In these model, the error terms, \(\epsilon\) are assumed to be “iid”, that is, independently and identically distributed. This means they are expected to be normally distributed with a mean of 0 standard deviation of \(\sigma\), or more specifically, \(\sigma \mathbf{I}\), which refers to constant variance and a covariance of zero between residuals.

In this guide, we well be testing these assumptions by using graphical methods. This can be done in two ways:

4.4.1 Original method

We can use base plot() function in R for lme4 and nlme objects to check the homoscedasticity (residuals vs. fitted values plot) of residuals.

lme4
nlme

plot(model_lmer, resid(., scaled=TRUE) ~ fitted(.), 
     xlab = "fitted values", ylab = "studentized residuals")
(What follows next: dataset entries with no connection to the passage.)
-- pv_equiv track=rewrite | github.com/mohnishc07/spectre | crawler.py | pick_url_from_sitemap
-- ===== SOURCE A (Python) =====
-- def pick_url_from_sitemap(sitemap_urls: list[str], keywords: list[str]) -> str | None:
--     """
--     Pick the best URL from a sitemap that matches one of the given keywords.
--     Returns None if no match. Prefers URLs with shorter paths (closer to root)
--     when multiple match — /pricing beats /resources/blog/pricing-guide.
--     """
--     matches = []
--     for url in sitemap_urls:
--         url_lower = url.lower()
--         for kw_idx, kw in enumerate(keywords):
--             if kw in url_lower:
--                 # (keyword index, path length) — lower is better on both
--                 path = url.split("://", 1)[-1].split("/", 1)[-1] if "/" in url else ""
--                 matches.append((kw_idx, len(path), url))
--                 break
--     if not matches:
--         return None
--     matches.sort()
--     return matches[0][2]
-- ===== SOURCE B (Python) =====
-- def _path(url):
--     return url.split("://", 1)[-1].split("/", 1)[-1] if "/" in url else ""
--
--
-- def pick_url_from_sitemap(sitemap_urls: list[str], keywords: list[str]) -> str | None:
--     """Keyword-major scan: for each keyword in priority order, take the best
--     (shortest path, then lexicographically smallest URL) among URLs containing
--     it; the first keyword with any match wins. This agrees with A's first-match
--     tuple sort: if an earlier keyword matched any URL we'd already have returned,
--     so every URL matching this keyword has it as its first match."""
--     for kw in keywords:
--         best = None
--         for url in sitemap_urls:
--             if kw in url.lower():
--                 cand = (len(_path(url)), url)
--                 if best is None or cand < best:
--                     best = cand
--         if best is not None:
--             return best[1]
--     return None
-- ===== Notes on version B (the rewrite author's own statement) =====
-- stated objective: faster
-- what changed: B inverts the loop nesting: instead of collecting (kw_idx, path_len, url) tuples over all URLs and sorting them, it scans keywords in priority order and returns the best (shortest-path, then lexicographically smallest) URL for the first keyword that matches any URL, with no match list and no sort.
import Mathlib
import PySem

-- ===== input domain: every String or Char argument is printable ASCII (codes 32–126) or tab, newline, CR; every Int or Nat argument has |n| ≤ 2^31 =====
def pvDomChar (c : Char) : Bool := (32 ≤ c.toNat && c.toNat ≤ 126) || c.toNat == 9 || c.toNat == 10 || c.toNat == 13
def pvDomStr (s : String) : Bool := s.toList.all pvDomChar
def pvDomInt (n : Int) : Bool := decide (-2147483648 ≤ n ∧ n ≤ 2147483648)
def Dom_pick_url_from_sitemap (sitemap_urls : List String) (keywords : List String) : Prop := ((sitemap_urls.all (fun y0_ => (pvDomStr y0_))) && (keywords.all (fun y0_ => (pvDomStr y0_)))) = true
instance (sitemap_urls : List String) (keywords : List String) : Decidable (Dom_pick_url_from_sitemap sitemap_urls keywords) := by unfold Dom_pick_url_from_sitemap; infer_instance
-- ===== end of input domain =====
plot(model_lme, resid(., scaled=TRUE) ~ fitted(.), 
     xlab = "fitted values", ylab = "studentized residuals")

In this output, we expect to see a plot with random and uniform distribution of points. If we notice any specific pattern in the distribution of points, we need to look into the model structure and response variable distribution closely.

To check the normality of the residuals, we need to extract the residuals first using the resid() function and then generating a qq-plot:

lme4
nlme

qqnorm(resid(model_lmer), main = NULL); qqline(resid(model_lmer))

qqnorm(resid(model_lme), main = NULL); qqline(resid(model_lme))

The interpretation of the qq-plots generated from this code chunk is: if residuals falls closely along the 45-degree qq-line, it suggests normality of the residuals. However, if there is strong deviation of residual points from the qq-line, consider a different model that fits the data better. How to do this is way beyond the scope of this guide.

4.4.2 New Method

Nowadays, we can take advantage of the performance package package, which provides a comprehensive suite of diagnostic plots.

The diagnostic plots we created above can be created using one function check_model() from the performance package.

Note

Read the documentation for check_model() to find what other checks this function can do. If you would like to check all assumptions you can use the argument check = "all".

lme4
nlme

check_model(model_lmer, check = c('normality', 'linearity'))

check_model(model_lme, check = c('normality', 'linearity'))

4.5 Inference

After verifying the assumptions of model, we can move to the inference of model. Based on analysis goals, we can either conduct analysis of variance using anova() function or we can estimate marginal means using emmeans() function from the emmeans package. We can also run a post-hoc comparison to evaluate the pairwise comparison or contrasts using estimated means.

Model inference

Please remember that conclusions should not be drawn from the model that doesn’t meet linear mixed model assumptions.